Italian Sonnet: The Petrarchan sonnet is the original version of the Italian sonnet, as it was popularised by Francesco Petrarch. The poem starts with two quatrains (four-line stanzas) that make up an octave, and ends with two tercets (three-line stanzas) that make up a single six-line stanza called a sestet. The standard rhyme scheme in this type of sonnet is: Octave (ABBA ABBA), while the rhyme scheme for the sestet is either (CADENCE) or (CDCDCD).

English Sonnet: In the 16th century, English poet Thomas Wyatt brought the sonnet to the English language by converting Petrarch's writings from Italian. The Earl of Surrey, Wyatt's ancestor, then introduced a new pattern and rhyme scheme to the genre, which became the defining characteristics of the English sonnet three quatrains of four lines are accompanied by a two-line couplet, and the fourteen lines are all written in iambic pentameter. The lines follow the ABAB CDCD EFEF GG rhyme scheme.

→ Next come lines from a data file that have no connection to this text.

lemma pvMain (s1 s2 : String) (w str : Int) :
    extended_dotplot s1 s2 w str = extended_dotplot_alt s1 s2 w str := by
  simp only [extended_dotplot, extended_dotplot_alt, pvMat0_eq]
  set n := PySem.Str.len s1 with hn
  set m := PySem.Str.len s2 with hm
  set start := w.tdiv 2 with hstart
  have hn0 : 0 ≤ n := by rw [hn, PySem.Str.len_eq]; exact Int.natCast_nonneg _
  have hm0 : 0 ≤ m := by rw [hm, PySem.Str.len_eq]; exact Int.natCast_nonneg _
  by_cases hneg : start < 0
  · rw [if_pos hneg]
    apply pvFoldlConst
    intro acc i hi
    apply pvFoldlConst
    intro acc2 j hj
    rw [PySem.List.pyRange_one_eq_nil (by omega), List.foldl_nil]
  · push_neg at hneg
    rw [if_neg (by omega)]
    set M := m.toNat with hM
    have hMm : (M : Int) = m := Int.toNat_of_nonneg hm0
    set mat0 := List.map (fun _ : Int => List.replicate M (0 : Int)) (PySem.List.pyRange 0 n 1) with hmat0
    have hlen0 : (mat0.length : Int) = n := by
      rw [hmat0, List.length_map, PySem.List.length_pyRange_one]; omega
    have hrect0 : pvRect M mat0 := by
      rw [hmat0]; intro r hr
      rcases List.mem_map.1 hr with ⟨x, -, hx⟩
      rw [← hx, List.length_replicate]
    have hc2s : ((2 * start + 1).toNat : Int) = 2 * start + 1 := Int.toNat_of_nonneg (by omega)
    -- Step 1: A's loops compute, per cell (i, j), a test of the window count
    trans (List.foldl (fun mat i =>
        List.foldl (fun mat j =>
          if decide (str ≤ pvCnt s1 s2 (i - j) (i - start) (i + start + 1)) = true
          then pvSet mat i j else mat) mat
          (PySem.List.pyRange start (m - start) 1)) mat0 (PySem.List.pyRange start (n - start) 1))
    · refine (pvFoldlInvCongr (fun mat => mat.length = mat0.length ∧ pvRect M mat) _ _ _ ?_ mat0 ⟨rfl, hrect0⟩).1
      intro acc i hi hPacc
      rw [PySem.List.mem_pyRange_one] at hi
      have hper : ∀ acc2 j, j ∈ PySem.List.pyRange start (m - start) 1 →
          (acc2.length = mat0.length ∧ pvRect M acc2) →
          ((List.foldl (pvStepA s1 s2 str i j) ((0 : Int), j - start, acc2)
              (PySem.List.pyRange (i - start) (i + start + 1) 1)).2.2
            = (if decide (str ≤ pvCnt s1 s2 (i - j) (i - start) (i + start + 1)) = true
               then pvSet acc2 i j else acc2)) ∧
          ((if decide (str ≤ pvCnt s1 s2 (i - j) (i - start) (i + start + 1)) = true
            then pvSet acc2 i j else acc2).length = mat0.length ∧
           pvRect M (if decide (str ≤ pvCnt s1 s2 (i - j) (i - start) (i + start + 1)) = true
            then pvSet acc2 i j else acc2)) := by
        intro acc2 j hj hP2
        rw [PySem.List.mem_pyRange_one] at hj
        have hlen2 : (acc2.length : Int) = n := by rw [hP2.1, hlen0]
        have hiL : i < (acc2.length : Int) := by omega
        constructor
        · have hrw1 : i + start + 1 = (i - start) + ((2 * start + 1).toNat : Int) := by omega
          have hrw2 : j - start = (i - start) - (i - j) := by ring
          rw [hrw2, hrw1, pvInnerA s1 s2 str start i j M (by omega) (by omega) (by omega)
                ((2 * start + 1).toNat) (i - start) 0 acc2 hP2.2 hiL]
          dsimp only
          simp only [zero_add, decide_eq_true_eq]
          exact if_congr ⟨And.right, fun h => ⟨by omega, h⟩⟩ rfl rfl
        · split
          · exact ⟨by rw [pvSet_length, hP2.1], pvSet_rect hP2.2 i j (by omega) hiL (by omega) (by omega)⟩
          · exact hP2
      exact ⟨(pvFoldlInvCongr (fun mat => mat.length = mat0.length ∧ pvRect M mat) _ _ _ hper acc hPacc).1,
             (pvFoldlInvCongr (fun mat => mat.length = mat0.length ∧ pvRect M mat) _ _ _ hper acc hPacc).2⟩
    -- Step 2: flatten A's side to a single fold over cells
    trans (((PySem.List.pyRange start (n - start) 1).flatMap (fun i =>
          (PySem.List.pyRange start (m - start) 1).map (fun j => (i, j)))).foldl
        (fun mat p => if (fun p : Int × Int => decide (str ≤ pvCnt s1 s2 (p.1 - p.2) (p.1 - start) (p.1 + start + 1))) p
          then pvSet mat ((fun p : Int × Int => p) p).1 ((fun p : Int × Int => p) p).2 else mat) mat0)
    · rw [List.foldl_flatMap]
      simp only [List.foldl_map]
    -- Step 3: same for B, backwards
    trans (((PySem.List.pyRange (-(m - 1)) n 1).flatMap (fun d =>
          (PySem.List.pyRange (max start (d + start)) (min (n - start) (m + d - start)) 1).map (fun i => (d, i)))).foldl
        (fun mat p => if (fun p : Int × Int => decide (str ≤ pvCnt s1 s2 p.1 (p.2 - start) (p.2 + start + 1))) p
          then pvSet mat ((fun p : Int × Int => (p.2, p.2 - p.1)) p).1 ((fun p : Int × Int => (p.2, p.2 - p.1)) p).2 else mat) mat0)
    · -- the two cell folds mark exactly the same cells
      have hboundsA : ∀ p ∈ (PySem.List.pyRange start (n - start) 1).flatMap (fun i =>
            (PySem.List.pyRange start (m - start) 1).map (fun j => (i, j))),
          0 ≤ ((fun p : Int × Int => p) p).1 ∧ ((fun p : Int × Int => p) p).1 < (mat0.length : Int) ∧
          0 ≤ ((fun p : Int × Int => p) p).2 ∧ ((fun p : Int × Int => p) p).2 < (M : Int) := by
        intro p hp
        rcases List.mem_flatMap.1 hp with ⟨i, hi, hp2⟩
        rcases List.mem_map.1 hp2 with ⟨j, hj, rfl⟩
        rw [PySem.List.mem_pyRange_one] at hi hj
        dsimp only
        exact ⟨by omega, by omega, by omega, by omega⟩
      have hboundsB : ∀ p ∈ (PySem.List.pyRange (-(m - 1)) n 1).flatMap (fun d =>
            (PySem.List.pyRange (max start (d + start)) (min (n - start) (m + d - start)) 1).map (fun i => (d, i))),
          0 ≤ ((fun p : Int × Int => (p.2, p.2 - p.1)) p).1 ∧ ((fun p : Int × Int => (p.2, p.2 - p.1)) p).1 < (mat0.length : Int) ∧
          0 ≤ ((fun p : Int × Int => (p.2, p.2 - p.1)) p).2 ∧ ((fun p : Int × Int => (p.2, p.2 - p.1)) p).2 < (M : Int) := by
        intro p hp
        rcases List.mem_flatMap.1 hp with ⟨d, hd, hp2⟩
        rcases List.mem_map.1 hp2 with ⟨i, hi, rfl⟩
        rw [PySem.List.mem_pyRange_one] at hd hi
        dsimp only
        exact ⟨by omega, by omega, by omega, by omega⟩
      obtain ⟨hLA, hRA, hGA⟩ := pvCellsFold (fun p : Int × Int => p)
        (fun p : Int × Int => decide (str ≤ pvCnt s1 s2 (p.1 - p.2) (p.1 - start) (p.1 + start + 1))) M
        ((PySem.List.pyRange start (n - start) 1).flatMap (fun i =>
          (PySem.List.pyRange start (m - start) 1).map (fun j => (i, j)))) mat0 hrect0 hboundsA
      obtain ⟨hLB, hRB, hGB⟩ := pvCellsFold (fun p : Int × Int => (p.2, p.2 - p.1))
        (fun p : Int × Int => decide (str ≤ pvCnt s1 s2 p.1 (p.2 - start) (p.2 + start + 1))) M
        ((PySem.List.pyRange (-(m - 1)) n 1).flatMap (fun d =>
          (PySem.List.pyRange (max start (d + start)) (min (n - start) (m + d - start)) 1).map (fun i => (d, i)))) mat0 hrect0 hboundsB
      apply List.ext_getElem (by rw [hLA, hLB])
      intro u h1 h2
      have hu0 : u < mat0.length := by rw [← hLA]; exact h1
      have hrowA := hRA _ (List.getElem_mem h1)
      have hrowB := hRB _ (List.getElem_mem h2)
      apply List.ext_getElem (by rw [hrowA, hrowB])
      intro v hv1 hv2
      have hvM : v < M := by rw [← hrowA]; exact hv1
      have hg0 : pvGet mat0 u v = 0 := by
        rw [hmat0]
        exact pvGet_mat0 n m u v (by rw [hmat0] at hu0; exact hu0)
      rw [pvGet_elem _ u v h1 hv1, pvGet_elem _ u v h2 hv2, hGA u v hu0 hvM, hGB u v hu0 hvM, hg0]
      apply pvIteCongrBool
      simp only [List.any_eq_true, List.mem_flatMap, List.mem_map, PySem.List.mem_pyRange_one,
        Bool.and_eq_true, beq_iff_eq, decide_eq_true_eq]
      constructor
      · rintro ⟨x, ⟨i, hi, j, hj, rfl⟩, ⟨hcnt, h1'⟩, h2'⟩
        dsimp only at hcnt h1' h2'
        subst h1'
        subst h2'
        refine ⟨((u : Int) - (v : Int), (u : Int)),
          ⟨(u : Int) - (v : Int), ⟨by omega, by omega⟩, (u : Int), ⟨by omega, by omega⟩, rfl⟩,
          ⟨hcnt, rfl⟩, by omega⟩
      · rintro ⟨x, ⟨d, hd, i, hi', rfl⟩, ⟨hcnt, h1'⟩, h2'⟩
        dsimp only at hcnt h1' h2'
        subst h1'
        refine ⟨((u : Int), (v : Int)),
          ⟨(u : Int), ⟨by omega, by omega⟩, (v : Int), ⟨by omega, by omega⟩, rfl⟩, ⟨?_, rfl⟩, rfl⟩
        rw [show (u : Int) - (v : Int) = d from by omega]
        exact hcnt
    · -- unflatten B
      symm
      trans (List.foldl (fun mat d =>
          List.foldl (fun mat i =>
            if decide (str ≤ pvCnt s1 s2 d (i - start) (i + start + 1)) = true
            then pvSet mat i (i - d) else mat) mat
            (PySem.List.pyRange (max start (d + start)) (min (n - start) (m + d - start)) 1))
          mat0 (PySem.List.pyRange (-(m - 1)) n 1))
      · apply PySem.List.foldl_congr_mem
        intro acc d hd
        apply PySem.List.foldl_congr_mem
        intro acc2 i hi2
        rw [PySem.List.mem_pyRange_one] at hd hi2
        have h1 := pvAccVal s1 s2 d (max 0 d) (min n (m + d)) (i + start + 1 - max 0 d) (by omega) (by omega)
        rw [show max 0 d + (i + start + 1 - max 0 d) = i + start + 1 from by ring] at h1
        have h2 := pvAccVal s1 s2 d (max 0 d) (min n (m + d)) (i - start - max 0 d) (by omega) (by omega)
        rw [show max 0 d + (i - start - max 0 d) = i - start from by ring] at h2
        show (if str ≤ PySem.List.pyGetD (List.foldl (pvStepAcc s1 s2 d) [(0 : Int)]
                (PySem.List.pyRange (max 0 d) (min n (m + d)) 1)) (i + start + 1 - max 0 d) 0 -
              PySem.List.pyGetD (List.foldl (pvStepAcc s1 s2 d) [(0 : Int)]
                (PySem.List.pyRange (max 0 d) (min n (m + d)) 1)) (i - start - max 0 d) 0
              then PySem.List.pySetD acc2 i (PySem.List.pySetD (PySem.List.pyGetD acc2 i []) (i - d) 1) else acc2) = _
        rw [h1, h2, pvCnt_append s1 s2 d (max 0 d) (i - start) (i + start + 1) (by omega) (by omega)]
        simp only [decide_eq_true_eq]
        exact if_congr (by omega) rfl rfl
      · rw [List.foldl_flatMap]
        simp only [List.foldl_map]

Spenserian Sonnet: Edmund Spenser, a 16th-century English poet, developed his own version of the English sonnet, using the rhyme scheme ABAB BCBC CDCD EE.

Note: A sonnet is a poem composed of 14 lines, usually in iambic pentameter, that expresses a thought or idea and follows a rhyme scheme. The fourth, and final part of the sonnet is two lines long and is called the couplet. The couplet is rhymed CC, meaning the last two lines rhyme with each other.